**ENTRIES SUPPLIED:**
-- pv_equiv track=rewrite | github.com/briagd/Image-Classifier | pytorch_cnn/preprocessing.py | category_count
-- ===== SOURCE A (Python) =====
-- def category_count(files_labels_dict,labels):
--     cat_count = {}
--     counts = [0 for _ in labels]
--     for val in files_labels_dict.values():
--         for i in range(len(labels)):
--             counts[i] += val[i]
--     for i in range(len(labels)):
--         cat_count[labels[i]] = counts[i]
--     return cat_count
-- ===== SOURCE B (Python) =====
-- def category_count(files_labels_dict, labels):
--     vals = files_labels_dict.values()
--     return {labels[i]: sum(val[i] for val in vals) for i in range(len(labels))}
-- ===== Notes on version B (the rewrite author's own statement) =====
-- stated objective: simpler
-- what changed: Replaces the streaming accumulator pass (mutable counts vector updated per dict value, then zipped back into a dict) by a direct dict comprehension that, for each label index, sums that column across the dict values.
import Mathlib
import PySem

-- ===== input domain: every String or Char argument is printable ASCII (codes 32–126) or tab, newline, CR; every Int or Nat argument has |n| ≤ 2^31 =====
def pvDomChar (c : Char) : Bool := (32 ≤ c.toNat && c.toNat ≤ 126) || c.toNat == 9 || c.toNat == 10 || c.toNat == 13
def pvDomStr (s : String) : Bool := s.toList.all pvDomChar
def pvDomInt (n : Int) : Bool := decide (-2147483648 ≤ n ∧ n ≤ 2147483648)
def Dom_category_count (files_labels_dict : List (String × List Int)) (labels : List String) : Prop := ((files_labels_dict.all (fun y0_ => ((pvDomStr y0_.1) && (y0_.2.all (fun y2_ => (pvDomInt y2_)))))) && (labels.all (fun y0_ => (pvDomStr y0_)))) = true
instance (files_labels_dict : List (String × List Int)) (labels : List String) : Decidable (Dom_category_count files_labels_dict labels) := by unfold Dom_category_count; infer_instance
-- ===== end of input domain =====

-- B replaces A's accumulating counts vector + zip-back loop by a dict comprehension
-- summing each label's column directly; equivalence of the return value is proved below.

-- ===== PORT A =====
def category_count (files_labels_dict : List (String × List Int)) (labels : List String) : List (String × Int) :=
  -- counts = [0 for _ in labels]
  let counts0 : List Int := labels.map (fun _ => 0)
  -- for val in files_labels_dict.values(): for i in range(len(labels)): counts[i] += val[i]
  let counts : List Int := files_labels_dict.foldl
    (fun c p =>
      (PySem.List.pyRange 0 (labels.length : Int) 1).foldl
        (fun c i => PySem.List.pySetD c i (PySem.List.pyGetD c i 0 + PySem.List.pyGetD p.2 i 0)) c)
    counts0
  -- for i in range(len(labels)): cat_count[labels[i]] = counts[i]
  ((PySem.List.pyRange 0 (labels.length : Int) 1).foldl
     (fun (d : PySem.Dict String Int) i =>
        d.insert (PySem.List.pyGetD labels i "") (PySem.List.pyGetD counts i 0))
     PySem.Dict.empty).items

-- ===== PORT B =====
def category_count_alt (files_labels_dict : List (String × List Int)) (labels : List String) : List (String × Int) :=
  -- {labels[i]: sum(val[i] for val in vals) for i in range(len(labels))}
  ((PySem.List.pyRange 0 (labels.length : Int) 1).foldl
     (fun (d : PySem.Dict String Int) i =>
        d.insert (PySem.List.pyGetD labels i "")
          (files_labels_dict.foldl (fun s p => s + PySem.List.pyGetD p.2 i 0) 0))
     PySem.Dict.empty).items

-- ===== PRECONDITION & SPEC =====
-- Pre_ excludes exactly the inputs where Python raises IndexError: some dict value
-- shorter than labels (then val[i] is out of range; both A and B raise there).
def Pre_category_count (files_labels_dict : List (String × List Int)) (labels : List String) : Prop :=
  ∀ p ∈ files_labels_dict, labels.length ≤ p.2.length
instance (files_labels_dict : List (String × List Int)) (labels : List String) : Decidable (Pre_category_count files_labels_dict labels) := by unfold Pre_category_count; infer_instance
def pvWitness_category_count : (List (String × List Int)) × List String :=
  ([("a", [1, 2]), ("b", [3, 4])], ["x", "y"])

def Spec_category_count (files_labels_dict : List (String × List Int)) (labels : List String) (out : List (String × Int)) : Prop := out = category_count_alt files_labels_dict labels
instance (files_labels_dict : List (String × List Int)) (labels : List String) (out : List (String × Int)) : Decidable (Spec_category_count files_labels_dict labels out) := by unfold Spec_category_count; infer_instance

-- ===== CLAIM (what is proved, stated in full; the proofs are below) =====
def Claim_equal_category_count : Prop := ∀ (files_labels_dict : List (String × List Int)) (labels : List String), Dom_category_count files_labels_dict labels → Pre_category_count files_labels_dict labels → Spec_category_count files_labels_dict labels (category_count files_labels_dict labels)

-- ===== LEMMAS AND PROOFS =====

-- length is preserved by A's inner loop
theorem pv_len_inner (val : List Int) (l : List Int) (c : List Int) :
    (l.foldl (fun c i => PySem.List.pySetD c i (PySem.List.pyGetD c i 0 + PySem.List.pyGetD val i 0)) c).length = c.length := by
  induction l generalizing c with
  | nil => rfl
  | cons x xs ih => simp [List.foldl, ih, PySem.List.length_pySetD]

-- effect of A's inner loop on entry j (j < n ≤ c.length): add val[j]
theorem pv_get_inner (val : List Int) (n : ℕ) (c : List Int) (hn : n ≤ c.length)
    (j : ℕ) (hj : j < c.length) :
    PySem.List.pyGetD ((PySem.List.pyRange 0 (n : Int) 1).foldl
      (fun c i => PySem.List.pySetD c i (PySem.List.pyGetD c i 0 + PySem.List.pyGetD val i 0)) c) (j : Int) 0
    = PySem.List.pyGetD c (j : Int) 0 + (if j < n then PySem.List.pyGetD val (j : Int) 0 else 0) := by
  induction n with
  | zero => simp [PySem.List.pyRange]
  | succ m ih =>
    have hb : (0 : Int) ≤ (m : Int) := by positivity
    have hcast : ((m + 1 : ℕ) : Int) = (m : Int) + 1 := by push_cast; ring
    rw [hcast, PySem.List.pyRange_one_succ_right hb, List.foldl_append]
    have hm : m ≤ c.length := Nat.le_of_succ_le hn
    have hlen := pv_len_inner val (PySem.List.pyRange 0 (m : Int) 1) c
    simp only [List.foldl]
    by_cases hjm : j = m
    · subst hjm
      rw [PySem.List.pyGetD_natCast, PySem.List.pySetD_natCast]
      rw [List.getD_eq_getElem?_getD, List.getElem?_set_self (by omega)]
      rw [ih hm, PySem.List.pyGetD_natCast]
      simp [List.getD_eq_getElem?_getD, List.getElem?_eq_getElem (by omega : j < c.length)]
    · rw [PySem.List.pyGetD_natCast, PySem.List.pySetD_natCast]
      rw [List.getD_eq_getElem?_getD, List.getElem?_set_ne (by omega)]
      rw [← List.getD_eq_getElem?_getD, ← PySem.List.pyGetD_natCast, ih hm]
      have : (j < m + 1) = (j < m) := by
        apply propext; constructor <;> intro h <;> omega
      simp [this]

-- A's outer loop computes, at each entry j < labels.length, the column sum of the dict values
theorem pv_outer (d : List (String × List Int)) (n : ℕ) (c : List Int) (hc : c.length = n)
    (j : ℕ) (hj : j < n) :
    PySem.List.pyGetD (d.foldl
      (fun c p => (PySem.List.pyRange 0 (n : Int) 1).foldl
        (fun c i => PySem.List.pySetD c i (PySem.List.pyGetD c i 0 + PySem.List.pyGetD p.2 i 0)) c) c) (j : Int) 0
    = PySem.List.pyGetD c (j : Int) 0 + d.foldl (fun s p => s + PySem.List.pyGetD p.2 (j : Int) 0) 0 := by
  induction d generalizing c with
  | nil => simp
  | cons p ps ih =>
    simp only [List.foldl]
    have hlen := pv_len_inner p.2 (PySem.List.pyRange 0 (n : Int) 1) c
    rw [ih _ (by omega)]
    rw [pv_get_inner p.2 n c (by omega) j (by omega)]
    rw [PySem.List.foldl_add, PySem.List.foldl_add]
    simp [hj]
    ring

-- ===== VERDICT (by name: the statement is the Claim_ definition above) =====
theorem category_count_spec : Claim_equal_category_count := by
  intro d labels _ _
  unfold Spec_category_count category_count category_count_alt
  dsimp only
  congr 1
  apply PySem.List.foldl_congr_mem
  intro acc i hi
  rw [PySem.List.mem_pyRange_one] at hi
  congr 1
  obtain ⟨h0, hn⟩ := hi
  have hij : i = ((i.toNat : ℕ) : Int) := by omega
  rw [hij]
  rw [pv_outer d labels.length (labels.map (fun _ => 0)) (by simp) i.toNat (by omega)]
  rw [PySem.List.pyGetD_natCast]
  simp [List.getD_eq_getElem?_getD]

**TASK PROMPT:** Copy, from the lines above, each one that holds "entry".

**EXERCISE RESULT:**
-- effect of A's inner loop on entry j (j < n ≤ c.length): add val[j]
-- A's outer loop computes, at each entry j < labels.length, the column sum of the dict values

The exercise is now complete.